While most economists expect Thailand to post 2013 economic growth of less than 4 per cent and are now revising 2014 forecasts downwards, because of lacklustre exports, rising household debt and declining consumption and investment, Bangkok's property market made it through the year relatively unscathed, according to Jones Lang LaSalle.

"The Bangkok property market finished strong in 2013 despite unfavourable conditions throughout much of the year. Demand across property sectors was robust, as reflected by both steady growth in selling prices and rents, as well as the successful introduction of new supply," Suphin Mechuchep, managing director of the real-estate services firm, said yesterday.

Last year, most new condominium projects were well received. Those located near existing and under-construction mass-transit stations enjoyed the highest presale rates. Prices continued to rise, although more slowly than in 2012, because of stiff competition as plentiful supply remained in the market.

Commercial property performed well, as limited supply and strong demand drove occupancy rates and rents to all-time highs in the office market, while the prime retail market is experiencing near-record-high occupancy and rent levels.

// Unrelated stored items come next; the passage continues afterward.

-- pv_equiv track=rewrite | github.com/spwpun/leetcode | fractions_assect.py | solution
-- ===== SOURCE A (Python) =====
-- def solution(X, Y):
--     # write your code in Python (Python 3.6)
--     # 求最大公因子
--     def gcd(a, b):
--         if b == 0:
--             return a
--         return gcd(b, a % b)
--     assert len(X) == len(Y)
--     cnt = 0
--     for i in range(len(X)):
--         max_factor = gcd(X[i], Y[i])
--         X[i] = X[i] // max_factor
--         Y[i] = Y[i] // max_factor
--     for i in range(len(X)):
--         for j in range(i + 1, len(X)):
--             if Y[i] == Y[j] and X[i] + X[j] == Y[i]:
--                 cnt += 1
--
--     return cnt
-- ===== SOURCE B (Python) =====
-- def solution(X, Y):
--     # One pass: hash-count reduced fractions seen so far and add the count of
--     # the complement (y - x, y) at each step (O(n) pairs counting vs A's O(n^2)).
--     assert len(X) == len(Y)
--     seen = {}
--     cnt = 0
--     for x, y in zip(X, Y):
--         a, b = x, y
--         while b:
--             a, b = b, a % b
--         x //= a
--         y //= a
--         cnt += seen.get((y - x, y), 0)
--         seen[(x, y)] = seen.get((x, y), 0) + 1
--     return cnt
-- ===== Notes on version B (the rewrite author's own statement) =====
-- stated objective: faster
-- what changed: Replaces A's O(n^2) all-pairs double loop with a single pass that counts reduced fractions in a hash map and adds the count of the complement (y-x, y) at each step.
import Mathlib
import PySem

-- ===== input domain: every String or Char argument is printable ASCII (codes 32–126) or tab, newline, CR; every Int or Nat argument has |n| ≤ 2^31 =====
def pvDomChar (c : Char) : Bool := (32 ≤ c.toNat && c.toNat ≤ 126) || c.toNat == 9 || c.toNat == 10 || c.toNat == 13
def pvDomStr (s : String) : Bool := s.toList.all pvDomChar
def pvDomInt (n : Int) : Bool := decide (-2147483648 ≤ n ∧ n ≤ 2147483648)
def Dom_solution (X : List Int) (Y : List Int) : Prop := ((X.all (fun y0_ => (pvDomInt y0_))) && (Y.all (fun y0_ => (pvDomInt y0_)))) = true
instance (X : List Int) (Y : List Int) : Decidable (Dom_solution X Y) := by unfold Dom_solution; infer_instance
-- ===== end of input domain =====

-- B replaces A's quadratic all-pairs scan by one pass that hash-counts reduced
-- fractions and looks up the complement (y-x, y); objective: faster (asymptotic).
-- A mutates its arguments in place (reduces each fraction); B does not — the
-- equivalence proved here is about the RETURN value only.

-- ===== PORT A =====
-- A's recursive helper gcd(a, b) with Python's % (sign of the divisor)
def pygcdA (a b : Int) : Int :=
  if h : b = 0 then a else pygcdA b (PySem.Int.mod a b)
termination_by b.natAbs
decreasing_by
  rcases lt_or_gt_of_ne h with hb | hb
  · have h1 := PySem.Int.mod_neg_bounds a hb
    omega
  · have h1 := PySem.Int.mod_nonneg a hb
    have h2 := PySem.Int.mod_lt a hb
    omega

def solution (X : List Int) (Y : List Int) : Int :=
  -- first loop: X[i], Y[i] = X[i] // g, Y[i] // g elementwise
  let R := (X.zip Y).map (fun p =>
    let g := pygcdA p.1 p.2
    (PySem.Int.floordiv p.1 g, PySem.Int.floordiv p.2 g))
  -- second loop: for i in range(n): for j in range(i+1, n): if …: cnt += 1
  (PySem.List.pyRange 0 R.length 1).foldl (fun cnt i =>
    (PySem.List.pyRange (i + 1) R.length 1).foldl (fun cnt j =>
      if (PySem.List.pyGetD R i (0, 0)).2 = (PySem.List.pyGetD R j (0, 0)).2 ∧
         (PySem.List.pyGetD R i (0, 0)).1 + (PySem.List.pyGetD R j (0, 0)).1
           = (PySem.List.pyGetD R i (0, 0)).2
      then cnt + 1 else cnt) cnt) 0

-- ===== PORT B =====
-- B's while loop 'while b: a, b = b, a % b', run with enough fuel (|b| steps suffice:
-- |a % b| < |b| strictly decreases; with b = 0 the loop body never runs)
def pygcdBgo : Nat → Int → Int → Int
  | 0, a, _ => a
  | fuel + 1, a, b => if b = 0 then a else pygcdBgo fuel b (PySem.Int.mod a b)

def pygcdB (a b : Int) : Int := pygcdBgo b.natAbs a b

def solution_alt (X : List Int) (Y : List Int) : Int :=
  -- one pass over zip(X, Y): reduce, add count of complement seen so far, record pair
  ((X.zip Y).foldl (fun (st : Int × PySem.Dict (Int × Int) Int) p =>
      let g := pygcdB p.1 p.2
      let x := PySem.Int.floordiv p.1 g
      let y := PySem.Int.floordiv p.2 g
      (st.1 + st.2.getD (y - x, y) 0, st.2.insert (x, y) (st.2.getD (x, y) 0 + 1)))
    (0, PySem.Dict.empty)).1

-- ===== PRECONDITION & SPEC =====
-- Pre_ excludes inputs where Python A raises: unequal lengths (AssertionError) and
-- a pair X[i] = Y[i] = 0 (gcd is 0, ZeroDivisionError). B raises there too.
def Pre_solution (X : List Int) (Y : List Int) : Prop :=
  X.length = Y.length ∧ ∀ p ∈ X.zip Y, ¬(p.1 = 0 ∧ p.2 = 0)
instance (X : List Int) (Y : List Int) : Decidable (Pre_solution X Y) := by
  unfold Pre_solution; infer_instance

def pvWitness_solution : List Int × List Int := ([1, 2, 1], [2, 4, 2])

def Spec_solution (X : List Int) (Y : List Int) (out : Int) : Prop := out = solution_alt X Y
instance (X : List Int) (Y : List Int) (out : Int) : Decidable (Spec_solution X Y out) := by
  unfold Spec_solution; infer_instance

-- ===== CLAIM (what is proved, stated in full; the proofs are below) =====
def Claim_equal_solution : Prop := ∀ (X : List Int) (Y : List Int), Dom_solution X Y → Pre_solution X Y → Spec_solution X Y (solution X Y)

-- ===== LEMMAS AND PROOFS =====

-- the complement of a reduced pair: (x, y) matches exactly the earlier pairs (y - x, y)
def pvComp (s : Int × Int) : Int × Int := (s.2 - s.1, s.2)

-- A's count, structurally: head against the rest, then recurse
def pvCntRec : List (Int × Int) → Int
  | [] => 0
  | r :: rs => (rs.countP (fun s => pvComp s == r) : Int) + pvCntRec rs

-- B's count with an explicit processed prefix
def pvBRec : List (Int × Int) → List (Int × Int) → Int
  | _, [] => 0
  | pre, s :: rest => (pre.count (pvComp s) : Int) + pvBRec (pre ++ [s]) rest

lemma pvBRec_shift (rest : List (Int × Int)) :
    ∀ pre, pvBRec pre rest
      = (rest.map (fun s => (pre.count (pvComp s) : Int))).sum + pvBRec [] rest := by
  induction rest with
  | nil => intro pre; simp [pvBRec]
  | cons s rest ih =>
    intro pre
    rw [pvBRec, ih (pre ++ [s])]
    conv_rhs => rw [pvBRec]
    simp only [List.nil_append]
    rw [ih [s]]
    simp only [List.map_cons, List.sum_cons, List.count_append]
    push_cast
    rw [PySem.List.sum_map_add_int]
    simp
    ring

lemma pvCntRec_eq_pvBRec (R : List (Int × Int)) : pvCntRec R = pvBRec [] R := by
  induction R with
  | nil => rfl
  | cons r rs ih =>
    rw [pvCntRec, ih]
    conv_rhs => rw [pvBRec]
    simp only [List.nil_append]
    rw [pvBRec_shift rs [r]]
    have hcnt : ∀ s : Int × Int, (List.count (pvComp s) [r] : Int)
        = if (fun s => pvComp s == r) s then (1 : Int) else 0 := by
      intro s; rw [List.count_singleton]; split_ifs <;> simp_all
    simp only [hcnt]
    rw [PySem.List.sum_map_ite_one_zero]
    simp

lemma pvOuterA (R : List (Int × Int)) :
    ∀ (m : Nat) (k : Int), 0 ≤ k → ((R.length : Int) - k).toNat = m → ∀ c : Int,
    (PySem.List.pyRange k R.length 1).foldl (fun cnt i =>
      (PySem.List.pyRange (i + 1) R.length 1).foldl (fun cnt j =>
        if (PySem.List.pyGetD R i (0, 0)).2 = (PySem.List.pyGetD R j (0, 0)).2 ∧
           (PySem.List.pyGetD R i (0, 0)).1 + (PySem.List.pyGetD R j (0, 0)).1
             = (PySem.List.pyGetD R i (0, 0)).2
        then cnt + 1 else cnt) cnt) c
      = c + pvCntRec (R.drop k.toNat) := by
  intro m
  induction m with
  | zero =>
    intro k hk h0 c
    rw [PySem.List.pyRange_one_eq_nil (by omega),
        List.drop_eq_nil_of_le (by omega)]
    simp [pvCntRec]
  | succ m ih =>
    intro k hk hm c
    have hklt : k < (R.length : Int) := by omega
    rw [PySem.List.pyRange_one_cons (by omega), List.foldl_cons,
        ih (k + 1) (by omega) (by omega)]
    rw [PySem.List.foldl_pyRange_pyGetD' R (0, 0)
        (fun acc s => if (PySem.List.pyGetD R k (0, 0)).2 = s.2 ∧
            (PySem.List.pyGetD R k (0, 0)).1 + s.1 = (PySem.List.pyGetD R k (0, 0)).2
          then acc + 1 else acc) c (by omega)]
    rw [PySem.List.foldl_ite_add_one
        (fun s : Int × Int => (PySem.List.pyGetD R k (0, 0)).2 = s.2 ∧
            (PySem.List.pyGetD R k (0, 0)).1 + s.1 = (PySem.List.pyGetD R k (0, 0)).2)]
    rw [PySem.List.pyGetD_eq_getElem R (0, 0) hk hklt]
    have hkn : k.toNat < R.length := by omega
    have hdrop : R.drop k.toNat = R[k.toNat] :: R.drop (k.toNat + 1) :=
      List.drop_eq_getElem_cons hkn
    have htn : (k + 1).toNat = k.toNat + 1 := by omega
    rw [htn, hdrop, pvCntRec]
    have hcp : ∀ s : Int × Int,
        (decide ((R[k.toNat]).2 = s.2 ∧ (R[k.toNat]).1 + s.1 = (R[k.toNat]).2)) = true
          ↔ (pvComp s == R[k.toNat]) = true := by
      intro s
      rcases s with ⟨s1, s2⟩
      rcases hr : R[k.toNat] with ⟨r1, r2⟩
      simp [pvComp]
      omega
    rw [List.countP_congr (fun s _ => hcp s)]
    ring

lemma pvBFold (L : List (Int × Int)) :
    ∀ (pre : List (Int × Int)) (c : Int),
    (L.foldl (fun (st : Int × PySem.Dict (Int × Int) Int) r =>
        (st.1 + st.2.getD (pvComp r) 0, st.2.insert r (st.2.getD r 0 + 1)))
      (c, PySem.Dict.counter pre)).1 = c + pvBRec pre L := by
  induction L with
  | nil => intro pre c; simp [pvBRec]
  | cons r L ih =>
    intro pre c
    have h1 := PySem.Dict.foldl_insert_getD_add_one_eq_counter (pre ++ [r])
    rw [List.foldl_append, PySem.Dict.foldl_insert_getD_add_one_eq_counter] at h1
    simp only [List.foldl_cons, List.foldl_nil] at h1 ⊢
    rw [h1, ih (pre ++ [r]), PySem.Dict.getD_counter, pvBRec]
    ring

lemma pvModAbsLt (a b : Int) (h : b ≠ 0) : (PySem.Int.mod a b).natAbs < b.natAbs := by
  rcases lt_or_gt_of_ne h with hb | hb
  · have h1 := PySem.Int.mod_neg_bounds a hb
    omega
  · have h1 := PySem.Int.mod_nonneg a hb
    have h2 := PySem.Int.mod_lt a hb
    omega

lemma pygcdB_eq_pygcdA (a b : Int) : pygcdB a b = pygcdA a b := by
  have main : ∀ (n : Nat) (a b : Int), b.natAbs ≤ n → pygcdBgo n a b = pygcdA a b := by
    intro n
    induction n with
    | zero =>
      intro a b hb
      have hb0 : b = 0 := by omega
      rw [pygcdA, pygcdBgo]
      simp [hb0]
    | succ n ih =>
      intro a b hb
      by_cases hb0 : b = 0
      · rw [pygcdA, pygcdBgo]; simp [hb0]
      · rw [pygcdA, pygcdBgo]
        simp only [hb0, if_false, dite_false]
        exact ih b (PySem.Int.mod a b) (by have := pvModAbsLt a b hb0; omega)
  exact main b.natAbs a b le_rfl

-- ===== VERDICT (by name: the statement is the Claim_ definition above) =====
theorem solution_spec : Claim_equal_solution := by
  intro X Y _ _
  show solution X Y = solution_alt X Y
  rw [solution, solution_alt]
  set R := (X.zip Y).map (fun p : Int × Int =>
      let g := pygcdA p.1 p.2
      ((PySem.Int.floordiv p.1 g, PySem.Int.floordiv p.2 g) : Int × Int)) with hR
  -- A's side: the double index loop counts head-vs-rest down the list
  rw [pvOuterA R R.length 0 le_rfl (by omega) 0]
  simp only [Int.toNat_zero, List.drop_zero, zero_add]
  -- B's side: the fold body is step-on-the-reduced-pair (gcdB = gcdA)
  have hbody : (fun (st : Int × PySem.Dict (Int × Int) Int) (p : Int × Int) =>
      let g := pygcdB p.1 p.2
      let x := PySem.Int.floordiv p.1 g
      let y := PySem.Int.floordiv p.2 g
      ((st.1 + st.2.getD (y - x, y) 0, st.2.insert (x, y) (st.2.getD (x, y) 0 + 1))
        : Int × PySem.Dict (Int × Int) Int))
    = (fun st p =>
      (fun (st : Int × PySem.Dict (Int × Int) Int) (r : Int × Int) =>
        (st.1 + st.2.getD (pvComp r) 0, st.2.insert r (st.2.getD r 0 + 1))) st
        ((fun p : Int × Int =>
          let g := pygcdA p.1 p.2
          ((PySem.Int.floordiv p.1 g, PySem.Int.floordiv p.2 g) : Int × Int)) p)) := by
    funext st p
    simp only [pygcdB_eq_pygcdA, pvComp]
  have h0 : PySem.Dict.counter ([] : List (Int × Int)) = PySem.Dict.empty := rfl
  have hB := pvBFold R [] 0
  rw [h0] at hB
  conv at hB => lhs; rw [hR, List.foldl_map]
  rw [hbody, hB, zero_add, pvCntRec_eq_pvBRec]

Office occupancy reached 90 per cent while rents have been increasing for nine quarters. In the prime retail market, occupancy is above 94 per cent while rents have been increasing for 13 quarters, largely because of limited supply and strong demand from both local and international retailers.

"Strong fundamentals helped save the Bangkok property market in 2013. But at this point, it remains hard to predict where the market is heading in 2014," Suphin said.

The major concern is the political turmoil, with developers, owners, investors and occupiers becoming more cautious or adopting a wait-and-see approach. Some developers and owners have become reluctant to invest in marketing and promotional campaigns.

"Though experience from previous bouts of political unrest that Thailand has faced over the past decade suggests that short-term impacts from individual incidents of unrest on the property market have been limited, there has been longer-term uncertainty created by these events, as is evidenced by the fact that growth in Thailand's foreign direct investment has not kept pace with its Asean neighbours in recent years," she said.

"With all eyes on elections scheduled for February 2, the most important factor in the outlook for 2014 is how quickly and smoothly the current political situation is resolved."